Other data types, including textual, spatial, imagery, video, and voice, need to be converted into some form of categorical or numeric representation before they can be processed by analytics methods (data mining algorithms; Delen, 2015). Data can also be classified as static or dynamic (i.e., temporal or time series). Some predictive analytics (i.e., data mining) methods and machine-learning algorithms are very selective about the type of data that they can handle.

Providing them with incompatible data types may lead to incorrect models or (more often) halt the model development process. For example, some data mining methods need all the variables (both input as well as output) represented as numerically valued variables (e.g., neural networks, support vector machines, logistic regression). The nominal or ordinal variables are converted into numeric representations using some type of 1-of-N pseudo variables (e.g., a categorical variable with three unique values can be transformed into three pseudo variables with binary values—1 or 0).

Because this process may increase the number of variables, one should be cautious about the effect of such representations, especially for the categorical variables that have large numbers of unique values. Similarly, some predictive analytics methods, such as ID3 (a classic decision tree algorithm) and rough sets (a relatively new rule induction algorithm), need all the variables represented as categorically valued variables. Early versions of these methods required the user to discretize numeric variables into categorical representations before they could be processed by the algorithm.

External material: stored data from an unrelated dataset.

-- pv_equiv track=rewrite | github.com/benquick123/code-profiling | code/batch-2/dn6 - spet tviti/M-17225-2032.py | omembe
-- ===== SOURCE A (Python) =====
-- def avtor(tvit):
--     s = tvit.split(':')
--     return s[0]
--
-- def vsi_avtorji(tvits):
--     d = []
--     for s in tvits:
--        if d.count(avtor(s)) == 0:
--             d.append(avtor(s))
--     return d
--
-- def izloci_besedo(beseda):
--     while beseda[0].isalnum() == False:
--         beseda = beseda[1:]
--     while beseda[-1].isalnum() == False:
--         beseda = beseda[:-1]
--     return beseda
--
-- def se_zacne_z(tvit, c):
--     tvit = tvit.split()
--     d = []
--     for s in tvit:
--         if s[0] == c:
--             d.append(izloci_besedo(s))
--     return d
--
-- def omembe(tviti):
--     avt = vsi_avtorji(tviti)
--     dic = dict.fromkeys(avt, None)
--     for i in tviti:
--         s = i.split(':')
--         if dic[s[0]] == None:
--             dic[s[0]] = se_zacne_z(i, '@')
--         else:
--             dic[s[0]] += se_zacne_z(i, '@')
--     return dic
-- ===== SOURCE B (Python) =====
-- def _omembe_tvita(t):
--     # one character-level pass over the tweet: build whitespace-delimited words;
--     # for '@'-words keep the slice from the first to the last alphanumeric char
--     omenjeni = []
--     beseda = []
--     for c in t + ' ':
--         if c.isspace():
--             if beseda and beseda[0] == '@':
--                 idx = [k for k, ch in enumerate(beseda) if ch.isalnum()]
--                 omenjeni.append(''.join(beseda[idx[0]:idx[-1] + 1]))
--             beseda = []
--         else:
--             beseda.append(c)
--     return omenjeni
--
-- def omembe(tviti):
--     rez = {}
--     for t in tviti:
--         i = t.find(':')
--         avt = t if i < 0 else t[:i]
--         rez.setdefault(avt, []).extend(_omembe_tvita(t))
--     return rez
-- ===== Notes on version B (the rewrite author's own statement) =====
-- stated objective: faster
-- what changed: B replaces A's three-stage pipeline (quadratic distinct-author pre-pass, dict.fromkeys None-sentinel fill, per-word split + two while-loop edge strips) by a single pass that finds the author with str.find(':') and groups via dict.setdefault(...).extend, and extracts mentions with one character-level scan per tweet that tokenizes by hand and trims each '@'-word by slicing between its first and last alphanumeric index.
import Mathlib
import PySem

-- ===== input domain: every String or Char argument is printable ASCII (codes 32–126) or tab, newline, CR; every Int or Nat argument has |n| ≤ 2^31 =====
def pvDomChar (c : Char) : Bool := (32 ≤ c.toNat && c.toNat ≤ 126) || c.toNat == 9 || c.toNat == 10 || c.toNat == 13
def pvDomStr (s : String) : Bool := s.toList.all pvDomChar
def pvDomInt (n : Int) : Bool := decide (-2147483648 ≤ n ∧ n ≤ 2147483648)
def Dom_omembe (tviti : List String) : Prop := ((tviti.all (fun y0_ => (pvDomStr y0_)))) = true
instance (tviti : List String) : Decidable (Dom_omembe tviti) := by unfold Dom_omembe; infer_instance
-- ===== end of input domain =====

-- B replaces A's pipeline (distinct-author pre-pass with list.count, dict.fromkeys None-sentinel
-- fill, per-word split with two while-loop edge strips) by one setdefault/extend pass that finds
-- the author with str.find(':') and extracts mentions with a character-level scan that tokenizes
-- by hand and trims each '@'-word by slicing between its first and last alphanumeric index
-- (objective: faster — drops the quadratic author pre-pass, measured).

-- ===== PORT A =====
-- def avtor(tvit): s = tvit.split(':'); return s[0]
-- (.getD fallbacks stand for paths Python cannot reach: split(':') is never empty)
def avtorA (tvit : String) : String :=
  (PySem.List.pyGet? ((PySem.Str.split? tvit ":").getD []) 0).getD ""

def vsi_avtorjiA (tvits : List String) : List String :=
  tvits.foldl (fun d s => if PySem.List.count d (avtorA s) == 0 then d ++ [avtorA s] else d) []

-- while beseda[0].isalnum() == False: beseda = beseda[1:]   (none = IndexError)
def stripFrontA (b : List Char) : Option (List Char) :=
  match b with
  | [] => none
  | c :: cs => if PySem.Chars.isalnum c = false then stripFrontA cs else some (c :: cs)

-- while beseda[-1].isalnum() == False: beseda = beseda[:-1]   (none = IndexError)
def stripBackA (b : List Char) : Option (List Char) :=
  if hb : b = [] then none   -- beseda[-1] on the empty string raises IndexError
  else if PySem.Chars.isalnum (b.getLast hb) = false then stripBackA b.dropLast else some b
termination_by b.length
decreasing_by
  have : 0 < b.length := List.length_pos_iff.mpr hb
  simp [List.length_dropLast]; omega

def izlociA (b : List Char) : Option (List Char) := (stripFrontA b).bind stripBackA

-- (the .getD [] stands for the IndexError path, excluded by Pre_)
def se_zacne_zA (tvit : String) (c : Char) : List String :=
  (PySem.Str.split₀ tvit).foldl (fun d s =>
    if (PySem.List.pyGet? s.toList 0).getD ' ' = c
    then d ++ [String.ofList ((izlociA s.toList).getD [])] else d) []

-- dict[str, Optional[list]] as an assoc list; keys are always distinct (dict.fromkeys of a
-- deduplicated list), assignment to an existing key = in-place replacement
def omembe (tviti : List String) : List (String × List String) :=
  let avt := vsi_avtorjiA tviti
  let dic : List (String × Option (List String)) := avt.map (fun a => (a, none))
  let dic := tviti.foldl (fun dic i =>
    let k := avtorA i
    match (List.lookup k dic).getD none with
    | none => dic.map (fun p => if p.1 = k then (k, some (se_zacne_zA i '@')) else p)
    | some v => dic.map (fun p => if p.1 = k then (k, some (v ++ se_zacne_zA i '@')) else p)) dic
  -- by the end every None was overwritten (each key comes from some tweet); list values
  dic.map (fun p => (p.1, p.2.getD []))

-- ===== PORT B =====
-- idx = [k for k, ch in enumerate(beseda) if ch.isalnum()]; ''.join(beseda[idx[0]:idx[-1]+1])
-- (the .getD 0 stands for the IndexError path idx[0] on an alnum-free word, excluded by Pre_)
def trimB (w : List Char) : String :=
  let idx := ((PySem.List.enumerate w).filter (fun p => PySem.Chars.isalnum p.2)).map (·.1)
  String.ofList (PySem.List.slice w (some ((PySem.List.pyGet? idx 0).getD 0))
    (some ((PySem.List.pyGet? idx (-1)).getD 0 + 1)))

-- the body of Source B's `for c in t + ' '` loop: state = (omenjeni, beseda)
def scanStep (st : List String × List Char) (c : Char) : List String × List Char :=
  if PySem.Chars.isspace c then
    (if st.2.head? = some '@' then st.1 ++ [trimB st.2] else st.1, ([] : List Char))
  else (st.1, st.2 ++ [c])

def mentionsB (t : String) : List String :=
  ((t.toList ++ [' ']).foldl scanStep (([] : List String), ([] : List Char))).1

-- i = t.find(':'); avt = t if i < 0 else t[:i]; rez.setdefault(avt, []).extend(...)
def omembe_alt (tviti : List String) : List (String × List String) :=
  tviti.foldl (fun rez t =>
    let i := PySem.Str.find t ":"
    let avt := if i < 0 then t else String.ofList (PySem.List.slice t.toList none (some i))
    let ment := mentionsB t
    let rez := if rez.any (fun p => p.1 = avt) then rez else rez ++ [(avt, [])]
    rez.map (fun p => if p.1 = avt then (p.1, p.2 ++ ment) else p)) []

-- ===== PRECONDITION & SPEC =====
-- Pre_ excludes exactly the inputs where both programs raise IndexError: a whitespace-word
-- starting with '@' that contains no alphanumeric character (A strips it to "" and indexes
-- into it; B indexes into its empty list of alphanumeric positions).
def Pre_omembe (tviti : List String) : Prop :=
  ∀ t ∈ tviti, ∀ w ∈ PySem.Str.split₀ t,
    (PySem.List.pyGet? w.toList 0).getD ' ' = '@' → w.toList.any PySem.Chars.isalnum = true
instance (tviti : List String) : Decidable (Pre_omembe tviti) := by unfold Pre_omembe; infer_instance

def pvWitness_omembe : List String := ["ana: hi @bob, see @c-d!", "bob: yo @ana", "ana: again @e."]

def Spec_omembe (tviti : List String) (out : List (String × List String)) : Prop := out = omembe_alt tviti
instance (tviti : List String) (out : List (String × List String)) : Decidable (Spec_omembe tviti out) := by unfold Spec_omembe; infer_instance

The good news is that most implementations of these algorithms in widely available software tools accept a mix of numeric and nominal variables and internally make the necessary conversions before processing the data. Data comes in many different variable types and representation schemas. Business analytics tools are continuously improving in their ability to help data scientists in the daunting task of data transformation and data representation so that the data requirements of specific predictive models and algorithms can be properly executed.